AVAILABLE DATA START

-- pv_equiv track=rewrite | github.com/doocs/leetcode | solution/1900-1999/1989.Maximum Number of People That Can Be Caught in Tag/Solution.py | catchMaximumAmountofPeople
-- ===== SOURCE A (Python) =====
-- from typing import List
--
-- def catchMaximumAmountofPeople(team: List[int], dist: int) -> int:
--     ans = j = 0
--     n = len(team)
--     for i, x in enumerate(team):
--         if x:
--             while j < n and (team[j] or i - j > dist):
--                 j += 1
--             if j < n and abs(i - j) <= dist:
--                 ans += 1
--                 j += 1
--     return ans
-- ===== SOURCE B (Python) =====
-- from typing import List
--
-- def catchMaximumAmountofPeople(team: List[int], dist: int) -> int:
--     # One streaming pass: keep a FIFO queue of indices of so-far-unmatched
--     # elements (they are always all of the same kind).  At each index, expire
--     # queue entries out of reach, then either match the new element with the
--     # queue head (if kinds differ) or enqueue it.
--     cnt = head = 0
--     pending = []          # pending[head:] = live unmatched indices, all of `kind`
--     kind = False          # kind of the live pending entries (True = catcher)
--     for i, x in enumerate(team):
--         while head < len(pending) and pending[head] < i - dist:
--             head += 1
--         cur = x != 0
--         if head < len(pending) and cur != kind:
--             head += 1
--             cnt += 1
--         else:
--             pending.append(i)
--             kind = cur
--     return cnt
-- ===== Notes on version B (the rewrite author's own statement) =====
-- stated objective: alternative
-- what changed: A iterates over catchers with a nested people-pointer scan; B makes one streaming pass over all indices maintaining an expiring FIFO queue of unmatched same-kind indices, matching each arriving element against the queue head of the opposite kind.
import Mathlib
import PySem

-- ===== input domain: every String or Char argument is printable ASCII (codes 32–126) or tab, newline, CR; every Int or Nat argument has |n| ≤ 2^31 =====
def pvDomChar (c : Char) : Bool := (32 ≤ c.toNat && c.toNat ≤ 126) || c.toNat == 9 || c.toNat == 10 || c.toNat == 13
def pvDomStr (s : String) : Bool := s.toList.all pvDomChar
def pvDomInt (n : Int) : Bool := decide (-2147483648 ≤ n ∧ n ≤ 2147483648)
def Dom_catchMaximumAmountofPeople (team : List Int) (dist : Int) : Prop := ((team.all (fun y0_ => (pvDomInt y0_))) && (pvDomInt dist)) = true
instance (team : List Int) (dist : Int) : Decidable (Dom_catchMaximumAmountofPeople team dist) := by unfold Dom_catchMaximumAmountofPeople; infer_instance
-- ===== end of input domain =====

-- B replaces A's catcher loop with nested people-pointer scan by a single streaming
-- pass keeping an expiring FIFO queue of unmatched same-kind indices (alternative, same cost).

-- ===== PORT A =====
-- inner `while j < n and (team[j] or i - j > dist): j += 1`
def skipA (team : List Int) (dist : Int) (i : Int) (j : Nat) : Nat :=
  if _h : j < team.length then
    if team.getD j 0 ≠ 0 ∨ i - (j : Int) > dist then skipA team dist i (j + 1) else j
  else j
termination_by team.length - j

-- `for i, x in enumerate(team)` with state (j, ans)
def loopA (team : List Int) (dist : Int) : List Int → Int → Nat → Int → Int
  | [], _, _, ans => ans
  | x :: rest, i, j, ans =>
    if x ≠ 0 then
      if skipA team dist i j < team.length ∧ |i - (skipA team dist i j : Int)| ≤ dist then
        loopA team dist rest (i + 1) (skipA team dist i j + 1) (ans + 1)
      else
        loopA team dist rest (i + 1) (skipA team dist i j) ans
    else loopA team dist rest (i + 1) j ans

def catchMaximumAmountofPeople (team : List Int) (dist : Int) : Int :=
  loopA team dist team 0 0 0

-- ===== PORT B =====
-- `while head < len(pending) and pending[head] < i - dist: head += 1`
-- (the queue is modelled as its live part pending[head:]; popping = dropping the head)
def dropExpired : List Int → Int → List Int
  | [], _ => []
  | h :: t, lim => if h < lim then dropExpired t lim else h :: t

-- the `for i, x in enumerate(team)` pass with state (cnt, pending queue, kind)
def loopB (dist : Int) : List Int → Int → Int → List Int → Bool → Int
  | [], _, cnt, _, _ => cnt
  | x :: rest, i, cnt, pend, kd =>
    match dropExpired pend (i - dist) with
    | [] => loopB dist rest (i + 1) cnt [i] (x != 0)
    | q :: t =>
      if (x != 0) ≠ kd then loopB dist rest (i + 1) (cnt + 1) t kd
      else loopB dist rest (i + 1) cnt ((q :: t) ++ [i]) kd

def catchMaximumAmountofPeople_alt (team : List Int) (dist : Int) : Int :=
  loopB dist team 0 0 [] false

-- ===== PRECONDITION & SPEC =====
def Spec_catchMaximumAmountofPeople (team : List Int) (dist : Int) (out : Int) : Prop := out = catchMaximumAmountofPeople_alt team dist
instance (team : List Int) (dist : Int) (out : Int) : Decidable (Spec_catchMaximumAmountofPeople team dist out) := by unfold Spec_catchMaximumAmountofPeople; infer_instance

-- ===== CLAIM (what is proved, stated in full; the proofs are below) =====
def Claim_equal_catchMaximumAmountofPeople : Prop := ∀ (team : List Int) (dist : Int), Dom_catchMaximumAmountofPeople team dist → Spec_catchMaximumAmountofPeople team dist (catchMaximumAmountofPeople team dist)

-- ===== LEMMAS AND PROOFS =====
-- Both ports are proved equal to a common reference count `mergeB` over the extracted
-- sorted index lists of people (P) and catchers (C).

def pplAux : List Int → Int → List Int
  | [], _ => []
  | x :: t, k => if x = 0 then k :: pplAux t (k + 1) else pplAux t (k + 1)

def ctchAux : List Int → Int → List Int
  | [], _ => []
  | x :: t, k => if x ≠ 0 then k :: ctchAux t (k + 1) else ctchAux t (k + 1)

def mergeB (dist : Int) : List Int → List Int → Int
  | [], _ => 0
  | _ :: _, [] => 0
  | q :: ps, c :: cs =>
    if q < c - dist then mergeB dist ps (c :: cs)
    else if q > c + dist then mergeB dist (q :: ps) cs
    else 1 + mergeB dist ps cs
termination_by ps cs => ps.length + cs.length

-- people indices ≥ j, catcher indices ≥ k (as absolute indices)
def P (team : List Int) (j : Nat) : List Int := pplAux (team.drop j) (j : Int)
def C (team : List Int) (k : Nat) : List Int := ctchAux (team.drop k) (k : Int)

theorem mergeB_nil_left (dist : Int) (l : List Int) : mergeB dist [] l = 0 := by rw [mergeB]

theorem mergeB_nil_right (dist : Int) (ps : List Int) : mergeB dist ps [] = 0 := by
  cases ps <;> rw [mergeB]

theorem mergeB_cons (dist q c : Int) (ps cs : List Int) :
    mergeB dist (q :: ps) (c :: cs) =
      if q < c - dist then mergeB dist ps (c :: cs)
      else if q > c + dist then mergeB dist (q :: ps) cs
      else 1 + mergeB dist ps cs := by rw [mergeB]

theorem P_cons (team : List Int) (j : Nat) (h : j < team.length) :
    P team j = if team.getD j 0 = 0 then (j : Int) :: P team (j + 1) else P team (j + 1) := by
  simp only [P]
  rw [List.drop_eq_getElem_cons h, pplAux, List.getD_eq_getElem team 0 h]
  push_cast
  rfl

theorem C_cons (team : List Int) (k : Nat) (h : k < team.length) :
    C team k = if team.getD k 0 ≠ 0 then (k : Int) :: C team (k + 1) else C team (k + 1) := by
  simp only [C]
  rw [List.drop_eq_getElem_cons h, ctchAux, List.getD_eq_getElem team 0 h]
  push_cast
  rfl

theorem P_end (team : List Int) (j : Nat) (h : team.length ≤ j) : P team j = [] := by
  unfold P
  rw [List.drop_eq_nil_of_le h]
  rfl

theorem C_end (team : List Int) (k : Nat) (h : team.length ≤ k) : C team k = [] := by
  unfold C
  rw [List.drop_eq_nil_of_le h]
  rfl

-- the skip loop preserves the merge value against catcher head k, and stops on a
-- person within reach from the left (or at the end of the array)
theorem skip_spec (team : List Int) (dist : Int) (k : Nat) (cs : List Int) (j : Nat) :
    mergeB dist (P team j) ((k : Int) :: cs) = mergeB dist (P team (skipA team dist (k : Int) j)) ((k : Int) :: cs)
    ∧ (skipA team dist (k : Int) j < team.length →
        team.getD (skipA team dist (k : Int) j) 0 = 0 ∧ (k : Int) - (skipA team dist (k : Int) j : Int) ≤ dist) := by
  unfold skipA
  split
  · rename_i h
    split
    · rename_i hc
      have ih := skip_spec team dist k cs (j + 1)
      refine ⟨?_, ih.2⟩
      rw [← ih.1, P_cons team j h]
      by_cases hz : team.getD j 0 = 0
      · rw [if_pos hz, mergeB_cons, if_pos (by rcases hc with hne | hfar; exact absurd hz hne; omega)]
      · rw [if_neg hz]
    · rename_i hc
      push_neg at hc
      exact ⟨rfl, fun _ => ⟨hc.1, by omega⟩⟩
  · rename_i h
    exact ⟨rfl, fun h' => absurd h' h⟩
termination_by team.length - j

-- A-side invariant: A's loop over the suffix from k with people pointer j equals ans + merge
theorem loopA_eq (team : List Int) (dist : Int) (k : Nat) (j : Nat) (ans : Int) :
    loopA team dist (team.drop k) (k : Int) j ans = ans + mergeB dist (P team j) (C team k) := by
  have hcast : ((k : Int) + 1) = ((k + 1 : Nat) : Int) := by push_cast; ring
  by_cases h : k < team.length
  · rw [List.drop_eq_getElem_cons h, loopA, C_cons team k h]
    have hg : team[k] = team.getD k 0 := (List.getD_eq_getElem team 0 h).symm
    rw [hg]
    by_cases hx : team.getD k 0 = 0
    · rw [if_neg (fun hh => hh hx), if_neg (fun hh => hh hx), hcast]
      exact loopA_eq team dist (k + 1) j ans
    · rw [if_pos hx, if_pos hx]
      obtain ⟨hmerge, hstop⟩ := skip_spec team dist k (C team (k + 1)) j
      set j' := skipA team dist (k : Int) j with hj'
      by_cases hlt : j' < team.length
      · obtain ⟨hz, hnear⟩ := hstop hlt
        by_cases habs : |(k : Int) - (j' : Int)| ≤ dist
        · rw [if_pos (show j' < team.length ∧ |(k : Int) - (j' : Int)| ≤ dist from ⟨hlt, habs⟩)]
          rw [hmerge, P_cons team j' hlt, if_pos hz, mergeB_cons]
          rw [if_neg (show ¬ ((j' : Int) < (k : Int) - dist) by omega)]
          rw [if_neg (show ¬ ((j' : Int) > (k : Int) + dist) by rw [abs_le] at habs; omega)]
          rw [hcast, loopA_eq team dist (k + 1) (j' + 1) (ans + 1)]
          ring
        · rw [if_neg (show ¬ (j' < team.length ∧ |(k : Int) - (j' : Int)| ≤ dist) from fun hh => habs hh.2)]
          have hfar : ((j' : Int)) > (k : Int) + dist := by rw [abs_le] at habs; omega
          rw [hmerge, P_cons team j' hlt, if_pos hz, mergeB_cons]
          rw [if_neg (show ¬ ((j' : Int) < (k : Int) - dist) by omega)]
          rw [if_pos hfar]
          rw [hcast, loopA_eq team dist (k + 1) j' ans, P_cons team j' hlt, if_pos hz]
      · rw [if_neg (show ¬ (j' < team.length ∧ |(k : Int) - (j' : Int)| ≤ dist) from fun hh => absurd hh.1 hlt)]
        rw [hcast, loopA_eq team dist (k + 1) j' ans, hmerge,
          P_end team j' (le_of_not_gt hlt), mergeB_nil_left, mergeB_nil_left]
  · rw [List.drop_eq_nil_of_le (by omega), loopA]
    unfold C
    rw [List.drop_eq_nil_of_le (by omega)]
    rw [ctchAux, mergeB_nil_right]
    ring
termination_by team.length - k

AVAILABLE DATA END

▶ YOUR ASSIGNMENT: Above are the records. Identify each line that contains the word "index".

▶ EXPECTED OUTPUT:
--     # elements (they are always all of the same kind).  At each index, expire
-- sorted index lists of people (P) and catchers (C).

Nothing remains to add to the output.